▶ What the task asks: Set down exactly the lines below between the line holding "set_option maxHeartbeats 3200000 in" and the line holding "(2 : Int) from by decide] at hg", inclusive; no other line belongs in the answer.

Saved entries
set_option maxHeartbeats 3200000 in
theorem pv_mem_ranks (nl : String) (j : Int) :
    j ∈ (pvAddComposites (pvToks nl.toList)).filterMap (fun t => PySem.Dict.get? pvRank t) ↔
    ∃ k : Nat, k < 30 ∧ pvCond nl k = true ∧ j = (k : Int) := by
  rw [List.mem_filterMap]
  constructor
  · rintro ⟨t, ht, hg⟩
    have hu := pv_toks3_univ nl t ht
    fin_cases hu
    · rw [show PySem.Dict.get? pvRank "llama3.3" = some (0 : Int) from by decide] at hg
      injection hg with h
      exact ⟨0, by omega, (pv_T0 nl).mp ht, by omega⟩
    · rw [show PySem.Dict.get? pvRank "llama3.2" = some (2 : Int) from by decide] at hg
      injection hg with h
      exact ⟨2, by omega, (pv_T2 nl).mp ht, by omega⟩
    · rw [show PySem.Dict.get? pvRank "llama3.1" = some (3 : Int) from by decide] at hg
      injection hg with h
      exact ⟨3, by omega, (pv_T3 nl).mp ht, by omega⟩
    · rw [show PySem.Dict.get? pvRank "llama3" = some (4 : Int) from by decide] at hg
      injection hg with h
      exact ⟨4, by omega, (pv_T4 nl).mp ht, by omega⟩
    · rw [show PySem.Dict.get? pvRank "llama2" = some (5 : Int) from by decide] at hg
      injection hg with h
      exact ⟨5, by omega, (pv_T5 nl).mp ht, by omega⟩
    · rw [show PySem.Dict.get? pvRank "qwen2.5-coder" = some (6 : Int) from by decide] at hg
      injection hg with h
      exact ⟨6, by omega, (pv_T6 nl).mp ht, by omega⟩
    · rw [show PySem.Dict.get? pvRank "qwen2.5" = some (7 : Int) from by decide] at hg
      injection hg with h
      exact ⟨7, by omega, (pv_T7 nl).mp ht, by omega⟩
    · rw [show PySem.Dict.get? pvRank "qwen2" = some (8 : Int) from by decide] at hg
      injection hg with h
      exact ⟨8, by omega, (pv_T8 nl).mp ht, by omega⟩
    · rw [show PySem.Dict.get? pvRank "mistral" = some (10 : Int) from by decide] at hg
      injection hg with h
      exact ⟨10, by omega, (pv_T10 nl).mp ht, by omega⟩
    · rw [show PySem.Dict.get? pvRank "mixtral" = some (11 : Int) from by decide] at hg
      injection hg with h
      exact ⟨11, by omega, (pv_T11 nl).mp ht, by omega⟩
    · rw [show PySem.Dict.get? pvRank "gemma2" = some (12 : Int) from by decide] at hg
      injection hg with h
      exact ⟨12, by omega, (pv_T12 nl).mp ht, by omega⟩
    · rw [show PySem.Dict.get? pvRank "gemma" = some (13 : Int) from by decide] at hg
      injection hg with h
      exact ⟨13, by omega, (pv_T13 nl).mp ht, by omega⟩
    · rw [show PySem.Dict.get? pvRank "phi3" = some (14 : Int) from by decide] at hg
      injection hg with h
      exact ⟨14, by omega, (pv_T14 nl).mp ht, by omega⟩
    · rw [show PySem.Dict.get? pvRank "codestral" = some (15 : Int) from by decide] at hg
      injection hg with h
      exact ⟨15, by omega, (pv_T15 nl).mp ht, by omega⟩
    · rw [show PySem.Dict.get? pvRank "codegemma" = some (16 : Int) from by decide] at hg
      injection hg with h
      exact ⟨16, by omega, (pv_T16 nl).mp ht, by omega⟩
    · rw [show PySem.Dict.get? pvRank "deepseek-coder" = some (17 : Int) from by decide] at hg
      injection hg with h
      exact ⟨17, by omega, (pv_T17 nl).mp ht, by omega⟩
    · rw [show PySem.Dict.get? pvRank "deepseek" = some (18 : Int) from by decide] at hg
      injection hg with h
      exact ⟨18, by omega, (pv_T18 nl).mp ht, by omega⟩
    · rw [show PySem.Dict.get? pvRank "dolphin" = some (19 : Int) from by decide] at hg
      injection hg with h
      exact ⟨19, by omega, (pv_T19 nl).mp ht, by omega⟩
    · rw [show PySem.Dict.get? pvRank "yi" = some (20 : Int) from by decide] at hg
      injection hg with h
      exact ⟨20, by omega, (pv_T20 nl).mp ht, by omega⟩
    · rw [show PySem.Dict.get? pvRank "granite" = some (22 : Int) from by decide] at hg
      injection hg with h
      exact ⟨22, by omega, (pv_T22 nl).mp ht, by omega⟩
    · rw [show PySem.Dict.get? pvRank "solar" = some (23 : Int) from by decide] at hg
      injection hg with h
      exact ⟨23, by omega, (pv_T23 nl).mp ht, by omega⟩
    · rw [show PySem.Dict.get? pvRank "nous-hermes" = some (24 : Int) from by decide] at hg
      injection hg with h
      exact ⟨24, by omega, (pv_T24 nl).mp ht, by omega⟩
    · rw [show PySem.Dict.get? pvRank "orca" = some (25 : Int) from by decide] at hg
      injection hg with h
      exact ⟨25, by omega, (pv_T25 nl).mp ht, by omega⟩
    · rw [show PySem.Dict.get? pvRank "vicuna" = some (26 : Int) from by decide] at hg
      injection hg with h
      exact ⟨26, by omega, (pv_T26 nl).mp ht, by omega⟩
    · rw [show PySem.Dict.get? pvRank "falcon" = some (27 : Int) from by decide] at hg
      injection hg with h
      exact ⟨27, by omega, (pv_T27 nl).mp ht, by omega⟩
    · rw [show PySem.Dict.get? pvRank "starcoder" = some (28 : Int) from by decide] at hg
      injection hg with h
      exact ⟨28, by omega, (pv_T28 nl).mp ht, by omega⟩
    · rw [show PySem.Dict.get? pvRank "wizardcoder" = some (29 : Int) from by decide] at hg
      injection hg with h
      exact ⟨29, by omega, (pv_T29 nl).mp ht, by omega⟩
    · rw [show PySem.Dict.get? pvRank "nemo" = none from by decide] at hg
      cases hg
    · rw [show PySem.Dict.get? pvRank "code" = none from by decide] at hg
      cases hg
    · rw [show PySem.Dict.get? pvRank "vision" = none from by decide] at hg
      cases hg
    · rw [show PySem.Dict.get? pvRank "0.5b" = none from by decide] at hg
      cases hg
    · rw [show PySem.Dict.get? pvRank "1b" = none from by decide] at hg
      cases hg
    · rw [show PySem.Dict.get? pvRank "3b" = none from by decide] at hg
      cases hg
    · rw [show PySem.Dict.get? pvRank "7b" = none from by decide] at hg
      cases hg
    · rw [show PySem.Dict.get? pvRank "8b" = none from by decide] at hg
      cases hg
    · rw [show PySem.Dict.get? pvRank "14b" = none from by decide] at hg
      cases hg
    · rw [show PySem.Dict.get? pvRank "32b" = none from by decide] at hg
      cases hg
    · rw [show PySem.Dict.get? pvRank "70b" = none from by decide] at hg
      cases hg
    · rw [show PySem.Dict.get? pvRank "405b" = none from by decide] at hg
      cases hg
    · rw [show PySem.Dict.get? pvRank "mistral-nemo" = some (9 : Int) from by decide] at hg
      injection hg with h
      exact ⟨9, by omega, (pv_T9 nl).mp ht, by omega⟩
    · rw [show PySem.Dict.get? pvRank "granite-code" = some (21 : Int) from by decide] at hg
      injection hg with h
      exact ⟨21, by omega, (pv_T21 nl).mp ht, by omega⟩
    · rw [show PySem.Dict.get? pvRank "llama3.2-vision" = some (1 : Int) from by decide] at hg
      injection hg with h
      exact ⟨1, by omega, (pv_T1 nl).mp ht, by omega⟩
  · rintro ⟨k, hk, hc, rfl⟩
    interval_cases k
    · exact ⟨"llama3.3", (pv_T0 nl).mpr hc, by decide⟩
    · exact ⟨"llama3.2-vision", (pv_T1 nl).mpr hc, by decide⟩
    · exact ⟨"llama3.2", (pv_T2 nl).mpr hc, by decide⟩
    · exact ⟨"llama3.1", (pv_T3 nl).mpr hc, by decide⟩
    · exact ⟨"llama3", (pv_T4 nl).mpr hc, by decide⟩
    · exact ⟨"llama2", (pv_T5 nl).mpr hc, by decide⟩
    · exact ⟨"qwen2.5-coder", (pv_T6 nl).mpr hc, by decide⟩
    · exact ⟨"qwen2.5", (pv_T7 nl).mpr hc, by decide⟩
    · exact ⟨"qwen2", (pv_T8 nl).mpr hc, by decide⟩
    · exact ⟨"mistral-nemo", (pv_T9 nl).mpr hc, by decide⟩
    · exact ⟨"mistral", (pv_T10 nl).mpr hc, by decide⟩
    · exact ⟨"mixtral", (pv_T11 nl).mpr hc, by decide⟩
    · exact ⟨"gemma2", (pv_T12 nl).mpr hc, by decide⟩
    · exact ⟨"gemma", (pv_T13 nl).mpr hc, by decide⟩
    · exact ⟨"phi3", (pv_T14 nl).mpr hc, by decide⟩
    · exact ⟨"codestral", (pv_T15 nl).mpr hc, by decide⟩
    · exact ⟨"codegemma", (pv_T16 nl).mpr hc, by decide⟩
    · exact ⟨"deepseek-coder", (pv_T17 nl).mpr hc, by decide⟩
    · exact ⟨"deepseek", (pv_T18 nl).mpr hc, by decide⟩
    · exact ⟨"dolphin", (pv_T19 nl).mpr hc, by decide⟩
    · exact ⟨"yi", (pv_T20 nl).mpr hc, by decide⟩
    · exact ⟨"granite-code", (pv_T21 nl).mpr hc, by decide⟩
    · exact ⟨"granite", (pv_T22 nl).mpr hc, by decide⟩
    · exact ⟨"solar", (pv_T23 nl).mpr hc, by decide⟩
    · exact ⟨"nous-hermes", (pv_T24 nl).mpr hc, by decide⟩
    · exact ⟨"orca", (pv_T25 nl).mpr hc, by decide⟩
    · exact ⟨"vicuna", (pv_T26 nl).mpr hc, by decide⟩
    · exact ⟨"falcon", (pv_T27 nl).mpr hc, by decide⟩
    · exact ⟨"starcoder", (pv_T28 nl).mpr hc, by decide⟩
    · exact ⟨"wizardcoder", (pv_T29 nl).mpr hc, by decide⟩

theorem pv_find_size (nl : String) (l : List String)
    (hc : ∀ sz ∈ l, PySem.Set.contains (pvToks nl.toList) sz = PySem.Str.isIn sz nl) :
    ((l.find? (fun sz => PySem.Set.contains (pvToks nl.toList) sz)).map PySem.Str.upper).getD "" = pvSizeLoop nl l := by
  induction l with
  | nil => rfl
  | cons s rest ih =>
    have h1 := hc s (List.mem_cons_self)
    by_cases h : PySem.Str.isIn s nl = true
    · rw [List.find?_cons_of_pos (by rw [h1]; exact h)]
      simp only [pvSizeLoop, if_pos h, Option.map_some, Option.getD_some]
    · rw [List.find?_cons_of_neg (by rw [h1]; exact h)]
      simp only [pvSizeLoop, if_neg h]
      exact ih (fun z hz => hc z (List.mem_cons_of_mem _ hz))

---

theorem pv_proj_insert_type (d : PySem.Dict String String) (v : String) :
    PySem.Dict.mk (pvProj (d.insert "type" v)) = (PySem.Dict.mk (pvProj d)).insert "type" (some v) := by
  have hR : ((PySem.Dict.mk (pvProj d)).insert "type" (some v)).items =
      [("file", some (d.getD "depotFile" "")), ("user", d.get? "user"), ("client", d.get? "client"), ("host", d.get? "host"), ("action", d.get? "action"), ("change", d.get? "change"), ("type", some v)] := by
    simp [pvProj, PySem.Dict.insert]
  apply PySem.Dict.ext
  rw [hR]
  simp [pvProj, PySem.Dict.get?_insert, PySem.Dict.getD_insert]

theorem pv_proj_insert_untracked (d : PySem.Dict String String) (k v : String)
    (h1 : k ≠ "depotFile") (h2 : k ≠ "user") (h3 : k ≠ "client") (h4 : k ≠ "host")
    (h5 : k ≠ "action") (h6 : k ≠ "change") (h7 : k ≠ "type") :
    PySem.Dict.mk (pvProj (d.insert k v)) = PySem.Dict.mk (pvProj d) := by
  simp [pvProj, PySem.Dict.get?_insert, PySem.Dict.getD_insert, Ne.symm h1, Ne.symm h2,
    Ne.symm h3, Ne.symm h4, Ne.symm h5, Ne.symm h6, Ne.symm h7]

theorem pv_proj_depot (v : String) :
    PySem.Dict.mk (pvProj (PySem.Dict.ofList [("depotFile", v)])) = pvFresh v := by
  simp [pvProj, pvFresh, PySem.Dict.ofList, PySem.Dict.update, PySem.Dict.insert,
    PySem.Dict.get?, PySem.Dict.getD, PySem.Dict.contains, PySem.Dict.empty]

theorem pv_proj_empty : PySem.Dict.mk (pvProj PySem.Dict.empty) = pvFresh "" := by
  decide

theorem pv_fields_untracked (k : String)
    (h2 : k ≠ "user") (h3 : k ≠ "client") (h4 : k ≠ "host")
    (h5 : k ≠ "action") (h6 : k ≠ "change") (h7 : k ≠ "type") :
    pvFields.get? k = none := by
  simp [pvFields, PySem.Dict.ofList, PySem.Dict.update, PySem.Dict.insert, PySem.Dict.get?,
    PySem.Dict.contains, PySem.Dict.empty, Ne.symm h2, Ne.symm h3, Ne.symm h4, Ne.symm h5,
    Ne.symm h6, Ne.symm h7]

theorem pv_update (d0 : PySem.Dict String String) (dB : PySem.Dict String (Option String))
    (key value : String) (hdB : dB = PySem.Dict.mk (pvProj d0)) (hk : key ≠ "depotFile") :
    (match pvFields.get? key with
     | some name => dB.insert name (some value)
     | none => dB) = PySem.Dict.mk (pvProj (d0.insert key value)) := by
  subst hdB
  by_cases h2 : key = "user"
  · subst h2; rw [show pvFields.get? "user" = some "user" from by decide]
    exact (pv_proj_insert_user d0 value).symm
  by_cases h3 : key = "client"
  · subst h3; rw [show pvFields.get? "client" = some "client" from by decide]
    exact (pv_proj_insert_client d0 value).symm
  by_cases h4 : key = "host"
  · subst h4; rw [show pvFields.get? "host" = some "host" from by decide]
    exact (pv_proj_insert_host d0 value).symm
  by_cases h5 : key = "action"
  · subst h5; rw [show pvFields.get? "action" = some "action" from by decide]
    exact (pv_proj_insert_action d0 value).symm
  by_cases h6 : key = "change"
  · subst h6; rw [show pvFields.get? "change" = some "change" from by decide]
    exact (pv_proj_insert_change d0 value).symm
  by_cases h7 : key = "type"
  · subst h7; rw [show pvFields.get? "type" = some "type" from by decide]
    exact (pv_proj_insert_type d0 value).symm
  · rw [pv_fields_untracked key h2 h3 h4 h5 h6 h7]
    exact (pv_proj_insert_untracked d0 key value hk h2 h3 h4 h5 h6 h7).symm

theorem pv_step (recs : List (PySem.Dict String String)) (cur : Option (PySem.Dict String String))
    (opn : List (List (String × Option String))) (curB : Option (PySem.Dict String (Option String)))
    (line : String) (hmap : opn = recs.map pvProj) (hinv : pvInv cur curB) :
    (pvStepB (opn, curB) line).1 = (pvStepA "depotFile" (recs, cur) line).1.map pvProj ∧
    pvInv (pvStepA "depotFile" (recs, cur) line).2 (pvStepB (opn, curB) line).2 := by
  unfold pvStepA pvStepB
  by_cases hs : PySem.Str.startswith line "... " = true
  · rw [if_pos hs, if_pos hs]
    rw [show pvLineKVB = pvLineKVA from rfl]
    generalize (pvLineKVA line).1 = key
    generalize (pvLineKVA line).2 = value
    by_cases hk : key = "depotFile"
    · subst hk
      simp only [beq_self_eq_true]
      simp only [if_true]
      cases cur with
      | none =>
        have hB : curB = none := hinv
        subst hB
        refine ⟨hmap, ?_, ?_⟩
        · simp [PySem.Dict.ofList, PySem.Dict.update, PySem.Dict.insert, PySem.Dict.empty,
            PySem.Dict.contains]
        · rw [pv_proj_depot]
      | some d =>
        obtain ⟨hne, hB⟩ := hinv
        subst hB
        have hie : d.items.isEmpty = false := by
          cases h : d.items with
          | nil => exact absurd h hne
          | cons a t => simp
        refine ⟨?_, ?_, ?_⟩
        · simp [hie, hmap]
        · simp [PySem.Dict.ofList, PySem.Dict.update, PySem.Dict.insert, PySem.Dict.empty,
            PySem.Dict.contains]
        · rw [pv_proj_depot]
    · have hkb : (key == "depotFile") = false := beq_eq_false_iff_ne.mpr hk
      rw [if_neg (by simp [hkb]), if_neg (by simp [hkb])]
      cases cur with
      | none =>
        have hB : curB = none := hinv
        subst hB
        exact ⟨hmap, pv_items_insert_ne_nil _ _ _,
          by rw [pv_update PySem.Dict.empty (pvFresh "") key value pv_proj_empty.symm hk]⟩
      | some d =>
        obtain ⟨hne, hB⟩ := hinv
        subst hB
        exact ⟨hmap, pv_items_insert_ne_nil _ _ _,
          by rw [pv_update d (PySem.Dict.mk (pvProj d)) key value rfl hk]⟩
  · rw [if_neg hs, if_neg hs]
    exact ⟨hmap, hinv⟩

▶ Reply to the task:
set_option maxHeartbeats 3200000 in
theorem pv_mem_ranks (nl : String) (j : Int) :
    j ∈ (pvAddComposites (pvToks nl.toList)).filterMap (fun t => PySem.Dict.get? pvRank t) ↔
    ∃ k : Nat, k < 30 ∧ pvCond nl k = true ∧ j = (k : Int) := by
  rw [List.mem_filterMap]
  constructor
  · rintro ⟨t, ht, hg⟩
    have hu := pv_toks3_univ nl t ht
    fin_cases hu
    · rw [show PySem.Dict.get? pvRank "llama3.3" = some (0 : Int) from by decide] at hg
      injection hg with h
      exact ⟨0, by omega, (pv_T0 nl).mp ht, by omega⟩
    · rw [show PySem.Dict.get? pvRank "llama3.2" = some (2 : Int) from by decide] at hg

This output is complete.